The project also involved improvements to the 53-acre garden, and adding 69 parking spaces, for a total of 119.

Construction cost $9.46 million.

Bellevue Botanical Garden opened in 1992 and has become one of the most popular public gardens in the Northwest, spurred by a growing interest in native plants and gardening, as well as educational and family-focused programs at the garden.

The original visitor center was in a house designed in 1957 by prominent Northwest architect Paul Kirk. That house now will be used for other functions.

The new visitor center was designed to meet LEED gold standards. It has a covered outdoor orientation space, gift shop, resource libraries, meeting rooms and administration spaces.

Olson Kundig said in a press release that the program areas are arranged as small structures under broad roofs so visitors can move from inside to outside and from one building to the next through the gardens.
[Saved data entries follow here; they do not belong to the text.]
-- one pass of A's replace folded into the scanner's table
theorem pvStep (T : List (List Char × List Char)) (kh : Char) (kt v : List Char)
    (h1 : ∀ kv ∈ T, kv.1 ≠ []) (h2 : ∀ kv ∈ T, kv.2 ≠ [])
    (h3 : ∀ kv ∈ T, pvNoStr kv.2 (kh :: kt) = true)
    (h4 : ∀ ch ∈ kt, ∀ kv ∈ T, kv.1.head? ≠ some ch ∧ kv.2.head? ≠ some ch) :
    ∀ l, pvRep (kh :: kt) v (pvScan T l) = pvScan (T ++ [(kh :: kt, v)]) l := by
  suffices H : ∀ n (l : List Char), l.length ≤ n →
      pvRep (kh :: kt) v (pvScan T l) = pvScan (T ++ [(kh :: kt, v)]) l by
    intro l; exact H l.length l le_rfl
  intro n
  induction n with
  | zero =>
    intro l h
    have : l = [] := List.eq_nil_of_length_eq_zero (Nat.le_zero.mp h)
    subst this
    simp [pvScan_nil, pvRep_nil]
  | succ n ih =>
    intro l h
    cases l with
    | nil => simp [pvScan_nil, pvRep_nil]
    | cons c t =>
      cases hf : T.find? (fun kv => kv.1.isPrefixOf (c :: t)) with
      | some kv =>
        have hmem := List.mem_of_find?_eq_some hf
        have hf' : (T ++ [(kh :: kt, v)]).find? (fun kv => kv.1.isPrefixOf (c :: t)) = some kv := by
          rw [List.find?_append, hf]; rfl
        rw [pvScan_cons_some T c t kv hf,
            pvRep_append_of_noStr (kh :: kt) v kv.2 (h3 kv hmem),
            pvScan_cons_some _ c t kv hf']
        congr 1
        apply ih
        simp only [List.length_drop, List.length_cons] at h ⊢
        omega
      | none =>
        by_cases hp : (kh :: kt).isPrefixOf (c :: t) = true
        · obtain ⟨t2, ht2⟩ := List.isPrefixOf_iff_prefix.mp hp
          have hc : kh = c := by
            have := congrArg List.head? ht2
            simpa using this
          subst hc
          have ht : t = kt ++ t2 := by
            have h' := congrArg List.tail ht2
            simp at h'
            exact h'.symm
          subst ht
          rw [pvScan_cons_none T kh (kt ++ t2) hf,
              pvScan_append_inert T kt (fun ch hch kv hkv =>
                ⟨h1 kv hkv, (h4 ch hch kv hkv).1⟩) t2]
          have hl : kh :: (kt ++ pvScan T t2) = (kh :: kt) ++ pvScan T t2 := by simp
          rw [hl, pvRep_append_self kh kt v (pvScan T t2),
              ih t2 (by simp at h; omega)]
          have hf' : (T ++ [(kh :: kt, v)]).find? (fun kv => kv.1.isPrefixOf (kh :: (kt ++ t2))) = some (kh :: kt, v) := by
            rw [List.find?_append]
            have : T.find? (fun kv => kv.1.isPrefixOf (kh :: (kt ++ t2))) = none := hf
            rw [this]
            simp [List.find?, hp]
          rw [pvScan_cons_some _ kh (kt ++ t2) (kh :: kt, v) hf']
          simp [List.drop_left]
        · have hpf : (kh :: kt).isPrefixOf (c :: t) = false :=
            eq_false_of_ne_true hp
          have hf' : (T ++ [(kh :: kt, v)]).find? (fun kv => kv.1.isPrefixOf (c :: t)) = none := by
            rw [List.find?_append, hf]
            simp [List.find?, hpf]
          rw [pvScan_cons_none T c t hf, pvScan_cons_none _ c t hf']
          have hnp : (kh :: kt).isPrefixOf (c :: pvScan T t) = false := by
            by_cases hc : kh = c
            · subst hc
              simp only [List.isPrefixOf, beq_self_eq_true, Bool.true_and] at hpf ⊢
              exact not_prefix_pvScan T h2 kt
                (fun ch hch kv hkv => (h4 ch hch kv hkv).2) t hpf
            · simp [List.isPrefixOf, hc]
          rw [pvRep_cons_neg _ _ _ _ hnp, ih t (by simp at h; omega)]

-- A's full replace chain on one string equals B's single scan
set_option maxRecDepth 8192 in
theorem pvChain (l : List Char) :
    pvRep ['s','6','4'] ['i','n','t','6','4','_','t']
      (pvRep ['s','3','2'] ['i','n','t','3','2','_','t']
        (pvRep ['s','1','6'] ['i','n','t','1','6','_','t']
          (pvRep ['s','8'] ['i','n','t','8','_','t']
            (pvRep ['u','6','4'] ['u','i','n','t','6','4','_','t']
              (pvRep ['u','3','2'] ['u','i','n','t','3','2','_','t']
                (pvRep ['u','1','6'] ['u','i','n','t','1','6','_','t']
                  (pvRep ['u','8'] ['u','i','n','t','8','_','t'] l))))))) =
    pvScan pvTypeTable l := by
  have e1 := pvStep [] 'u' ['8'] ['u','i','n','t','8','_','t']
    (by decide) (by decide) (by decide) (by intro ch hch kv hkv; fin_cases hch <;> fin_cases hkv <;> exact ⟨by decide, by decide⟩)
  have e2 := pvStep [(['u','8'], ['u','i','n','t','8','_','t'])]
    'u' ['1','6'] ['u','i','n','t','1','6','_','t']
    (by decide) (by decide) (by decide) (by intro ch hch kv hkv; fin_cases hch <;> fin_cases hkv <;> exact ⟨by decide, by decide⟩)
  have e3 := pvStep [(['u','8'], ['u','i','n','t','8','_','t']),
    (['u','1','6'], ['u','i','n','t','1','6','_','t'])]
    'u' ['3','2'] ['u','i','n','t','3','2','_','t']
    (by decide) (by decide) (by decide) (by intro ch hch kv hkv; fin_cases hch <;> fin_cases hkv <;> exact ⟨by decide, by decide⟩)
  have e4 := pvStep [(['u','8'], ['u','i','n','t','8','_','t']),
    (['u','1','6'], ['u','i','n','t','1','6','_','t']),
    (['u','3','2'], ['u','i','n','t','3','2','_','t'])]
    'u' ['6','4'] ['u','i','n','t','6','4','_','t']
    (by decide) (by decide) (by decide) (by intro ch hch kv hkv; fin_cases hch <;> fin_cases hkv <;> exact ⟨by decide, by decide⟩)
  have e5 := pvStep [(['u','8'], ['u','i','n','t','8','_','t']),
    (['u','1','6'], ['u','i','n','t','1','6','_','t']),
    (['u','3','2'], ['u','i','n','t','3','2','_','t']),
    (['u','6','4'], ['u','i','n','t','6','4','_','t'])]
    's' ['8'] ['i','n','t','8','_','t']
    (by decide) (by decide) (by decide) (by intro ch hch kv hkv; fin_cases hch <;> fin_cases hkv <;> exact ⟨by decide, by decide⟩)
  have e6 := pvStep [(['u','8'], ['u','i','n','t','8','_','t']),
    (['u','1','6'], ['u','i','n','t','1','6','_','t']),
    (['u','3','2'], ['u','i','n','t','3','2','_','t']),
    (['u','6','4'], ['u','i','n','t','6','4','_','t']),
    (['s','8'], ['i','n','t','8','_','t'])]
    's' ['1','6'] ['i','n','t','1','6','_','t']
    (by decide) (by decide) (by decide) (by intro ch hch kv hkv; fin_cases hch <;> fin_cases hkv <;> exact ⟨by decide, by decide⟩)
  have e7 := pvStep [(['u','8'], ['u','i','n','t','8','_','t']),
    (['u','1','6'], ['u','i','n','t','1','6','_','t']),
    (['u','3','2'], ['u','i','n','t','3','2','_','t']),
    (['u','6','4'], ['u','i','n','t','6','4','_','t']),
    (['s','8'], ['i','n','t','8','_','t']),
    (['s','1','6'], ['i','n','t','1','6','_','t'])]
    's' ['3','2'] ['i','n','t','3','2','_','t']
    (by decide) (by decide) (by decide) (by intro ch hch kv hkv; fin_cases hch <;> fin_cases hkv <;> exact ⟨by decide, by decide⟩)
  have e8 := pvStep [(['u','8'], ['u','i','n','t','8','_','t']),
    (['u','1','6'], ['u','i','n','t','1','6','_','t']),
    (['u','3','2'], ['u','i','n','t','3','2','_','t']),
    (['u','6','4'], ['u','i','n','t','6','4','_','t']),
    (['s','8'], ['i','n','t','8','_','t']),
    (['s','1','6'], ['i','n','t','1','6','_','t']),
    (['s','3','2'], ['i','n','t','3','2','_','t'])]
    's' ['6','4'] ['i','n','t','6','4','_','t']
    (by decide) (by decide) (by decide) (by intro ch hch kv hkv; fin_cases hch <;> fin_cases hkv <;> exact ⟨by decide, by decide⟩)
  simp only [List.cons_append, List.nil_append] at e1 e2 e3 e4 e5 e6 e7 e8
  have h0 : pvRep ['u','8'] ['u','i','n','t','8','_','t'] l
      = pvScan [(['u','8'], ['u','i','n','t','8','_','t'])] l := by
    have h' := e1 l
    rwa [pvScan_empty_table l] at h'
  rw [h0, e2 l, e3 l, e4 l, e5 l, e6 l, e7 l, e8 l]
  rfl

theorem FixStandardType_spec : Claim_equal_FixStandardType := by
  intro param_list _
  unfold Spec_FixStandardType FixStandardType FixStandardType_alt
  rw [PySem.List.foldl_append_singleton_eq_map]
  simp only [List.nil_append]
  apply List.map_congr_left
  intro param _
  apply String.toList_inj.mp
  simp only [String.toList_ofList, PySem.Str.toList_replace]
  rw [pvReplace_eq _ _ _ (by decide), pvReplace_eq _ _ _ (by decide),
      pvReplace_eq _ _ _ (by decide), pvReplace_eq _ _ _ (by decide),
      pvReplace_eq _ _ _ (by decide), pvReplace_eq _ _ _ (by decide),
      pvReplace_eq _ _ _ (by decide), pvReplace_eq _ _ _ (by decide)]
  exact pvChain param.toList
A double-height education wing can be subdivided into classrooms and meeting spaces for events such as the Living Lab Program. Spaces open onto the gardens via large rolling doors.

The new terraced parking lot and entry are surrounded by new plantings. Pedestrian pathways lead to different gardens.
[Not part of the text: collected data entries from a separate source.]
-- pv_equiv track=rewrite | github.com/ashwinnellimuttath/Algorithms-Coursework-UCR | 4assignment/challenge/5dog.py | compute_array_A
-- ===== SOURCE A (Python) =====
-- def compute_ranks(S):
--     # Sort the sequence S and get the ranks
--     # sorted_S = sorted(S)
--     # ranks = [sorted_S.index(x) + 1 for x in S]  # Adding 1 to make ranks 1-based
--
--     p = [(S[i], i) for i in range(len(S))]
--     p.sort(key=lambda x: (x[0], -x[1]))
--     indices = {}
--
--     # Populate the dictionary with the indices
--     for i, (x, _) in enumerate(p):
--         if x not in indices:
--             indices[x] = i
--
--     # Get the ranks based on the dictionary
--     ranks = [indices[x] + 1 for x in S]
--
--     return ranks
--
-- class SegmentTreeNode:
--     def __init__(self, start, end):
--         self.start = start
--         self.end = end
--         self.max_value = 0
--         self.left = None
--         self.right = None
--
-- def build_segment_tree(nums, start, end):
--     if start > end:
--         return None
--
--     root = SegmentTreeNode(start, end)
--
--     if start == end:
--         root.max_value = nums[start]
--         return root
--
--     mid = (start + end) // 2
--     root.left = build_segment_tree(nums, start, mid)
--     root.right = build_segment_tree(nums, mid + 1, end)
--     root.max_value = max(root.left.max_value, root.right.max_value)
--
--     return root
--
-- def update_segment_tree(root, index, value):
--     if root is None or index < root.start or index > root.end:
--         return
--
--     if root.start == root.end == index:
--         root.max_value = value
--         return
--
--     mid = (root.start + root.end) // 2
--     if index <= mid:
--         update_segment_tree(root.left, index, value)
--     else:
--         update_segment_tree(root.right, index, value)
--
--     root.max_value = max(root.left.max_value, root.right.max_value)
--
-- def query_segment_tree(root, start, end):
--     if root is None or end < root.start or start > root.end:
--         return 0
--
--     if start <= root.start and end >= root.end:
--         return root.max_value
--
--     return max(query_segment_tree(root.left, start, end), query_segment_tree(root.right, start, end))
--
-- def compute_array_A(S):
--     n = len(S)
--     ranks = compute_ranks(S)
--
--     # Build the segment tree with initial values of 0
--     segment_tree = build_segment_tree([0] * n, 0, n - 1)
--
--     A = [0] * n
--     for i in range(n):
--         rank_i = ranks[i]
--         A[rank_i - 1] = S[i] * (n - i) + query_segment_tree(segment_tree, 0, rank_i - 1)
--
--         # Update the segment tree with the new value
--         update_segment_tree(segment_tree, rank_i - 1, A[rank_i - 1])
--
--     return A, ranks
-- ===== SOURCE B (Python) =====
-- # B: prefix-max DP over a plain list instead of A's segment tree; the best value over
-- # lower ranks is max(0, max(A[:r])) — 0 being the base when no lower rank is set yet.
-- def compute_ranks(S):
--     p = [(S[i], i) for i in range(len(S))]
--     p.sort(key=lambda x: (x[0], -x[1]))
--     indices = {}
--     for i, (x, _) in enumerate(p):
--         if x not in indices:
--             indices[x] = i
--     ranks = [indices[x] + 1 for x in S]
--     return ranks
--
-- def compute_array_A(S):
--     n = len(S)
--     ranks = compute_ranks(S)
--     A = [0] * n
--     for i, r in enumerate(ranks):
--         A[r - 1] = S[i] * (n - i) + max(0, max(A[:r]))
--     return A, ranks
-- ===== Notes on version B (the rewrite author's own statement) =====
-- stated objective: simpler
-- what changed: Replaced the entire segment-tree (node class, build/update/query recursion) with a plain array and a direct prefix-max scan max(0, max(A[:r])) per step; compute_ranks is kept verbatim.
import Mathlib
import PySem

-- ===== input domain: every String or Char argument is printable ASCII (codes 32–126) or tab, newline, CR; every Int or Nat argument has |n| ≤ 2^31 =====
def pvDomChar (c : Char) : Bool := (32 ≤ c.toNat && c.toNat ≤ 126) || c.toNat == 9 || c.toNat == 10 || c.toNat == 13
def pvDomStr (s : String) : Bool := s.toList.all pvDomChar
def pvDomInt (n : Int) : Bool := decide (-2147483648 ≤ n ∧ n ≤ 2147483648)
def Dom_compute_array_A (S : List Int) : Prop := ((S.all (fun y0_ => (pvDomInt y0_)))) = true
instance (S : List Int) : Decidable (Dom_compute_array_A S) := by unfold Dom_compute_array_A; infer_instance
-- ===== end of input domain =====

-- B replaces A's segment tree by a direct prefix-max scan over the result array (simpler, same result).

-- ===== PORT A =====
-- shared helper: compute_ranks is identical in Source A and Source B, so both ports use this one definition
def compute_ranks (S : List Int) : List Int :=
  let n := S.length
  -- p = [(S[i], i) for i in range(len(S))]  (S[i] always in range here, so the getD default is unreachable)
  let p : List (Int × Int) := (PySem.List.pyRange 0 n 1).map (fun i => (PySem.List.pyGetD S i 0, i))
  -- p.sort(key=lambda x: (x[0], -x[1]))
  let ps := PySem.List.sorted2 p (fun x => x.1) (fun x => -x.2)
  -- for i, (x, _) in enumerate(p): if x not in indices: indices[x] = i
  let indices : PySem.Dict Int Int := (PySem.List.enumerate ps 0).foldl
      (fun d q => if d.contains q.2.1 then d else d.insert q.2.1 q.1) PySem.Dict.empty
  -- ranks = [indices[x] + 1 for x in S]  (every x in S is a key, so the KeyError default is unreachable)
  S.map (fun x => indices.getD x 0 + 1)

-- SegmentTreeNode: children are never None on the trees A builds, so a leaf/node split is faithful
inductive Seg where
  | lf (s : Int) (mx : Int) : Seg
  | nd (s e mx : Int) (l r : Seg) : Seg
deriving Repr, DecidableEq

def Seg.st : Seg → Int
  | .lf s _ => s
  | .nd s _ _ _ _ => s

def Seg.en : Seg → Int
  | .lf s _ => s
  | .nd _ e _ _ _ => e

def Seg.mx : Seg → Int
  | .lf _ m => m
  | .nd _ _ m _ _ => m

-- midpoint bound used by buildST's termination proof
theorem pvMidLt {s e : Int} (h : s < e) :
    ((PySem.Int.floordiv (s + e) 2 - s).toNat < (e - s).toNat) ∧
    ((e - (PySem.Int.floordiv (s + e) 2 + 1)).toNat < (e - s).toNat) := by
  have h1 := PySem.Int.floordiv_two_mid_bounds (lo := s) (hi := e) (le_of_lt h)
  have h2 : PySem.Int.floordiv (s + e) 2 < e := by
    rw [PySem.Int.floordiv_lt_iff_lt_mul (by omega)]; omega
  omega

def buildST (nums : List Int) (s e : Int) : Option Seg :=
  if s > e then none
  else if s = e then some (.lf s (PySem.List.pyGetD nums s 0))  -- nums[start]; in range at every call site
  else
    match buildST nums s (PySem.Int.floordiv (s + e) 2),
          buildST nums (PySem.Int.floordiv (s + e) 2 + 1) e with
    | some l, some r => some (.nd s e (max l.mx r.mx) l r)
    | _, _ => none  -- Python would raise AttributeError here; unreachable since s ≤ mid < e
termination_by (e - s).toNat
decreasing_by
  · exact (pvMidLt (by omega)).1
  · exact (pvMidLt (by omega)).2

def updateST (t : Seg) (idx v : Int) : Seg :=
  if idx < t.st ∨ idx > t.en then t
  else match t with
    | .lf s _ => .lf s v  -- here s ≤ idx ≤ s, so start == end == index
    | .nd s e _ l r =>
        if idx ≤ PySem.Int.floordiv (s + e) 2 then
          let l' := updateST l idx v
          .nd s e (max l'.mx r.mx) l' r
        else
          let r' := updateST r idx v
          .nd s e (max l.mx r'.mx) l r'

def updateOpt (t : Option Seg) (idx v : Int) : Option Seg :=
  match t with
  | none => none  -- 'if root is None: return'
  | some t => some (updateST t idx v)

def queryST (t : Seg) (qs qe : Int) : Int :=
  match t with
  | .lf s m => if qe < s ∨ qs > s then 0 else if qs ≤ s ∧ qe ≥ s then m else 0
  | .nd s e m l r =>
      if qe < s ∨ qs > e then 0
      else if qs ≤ s ∧ qe ≥ e then m
      else max (queryST l qs qe) (queryST r qs qe)

def queryOpt (t : Option Seg) (qs qe : Int) : Int :=
  match t with
  | none => 0
  | some t => queryST t qs qe

def compute_array_A (S : List Int) : List Int × List Int :=
  let n : Int := S.length
  let ranks := compute_ranks S
  let tree := buildST (List.replicate S.length 0) 0 (n - 1)
  let res := (PySem.List.pyRange 0 n 1).foldl
    (fun st i =>
      let r := PySem.List.pyGetD ranks i 0
      let A' := PySem.List.pySetD st.1 (r - 1) (PySem.List.pyGetD S i 0 * (n - i) + queryOpt st.2 0 (r - 1))
      (A', updateOpt st.2 (r - 1) (PySem.List.pyGetD A' (r - 1) 0)))
    (List.replicate S.length 0, tree)
  (res.1, ranks)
Olson Kundig said the new center's design merges civic functions with residential scale. The goal was to create intimate, inspirational spaces for exploration and reflection, and blur the boundaries between architecture and nature.

Jim Olson, the design architect, said, “The building is uniquely Northwest, inspired by our modern mid-century master architects, especially Paul Kirk.”

The Olson Kundig design team includes Olson; Kevin Kudo-King, project manager; and Martina Bendel and Misun Chung Gerrick, project architects.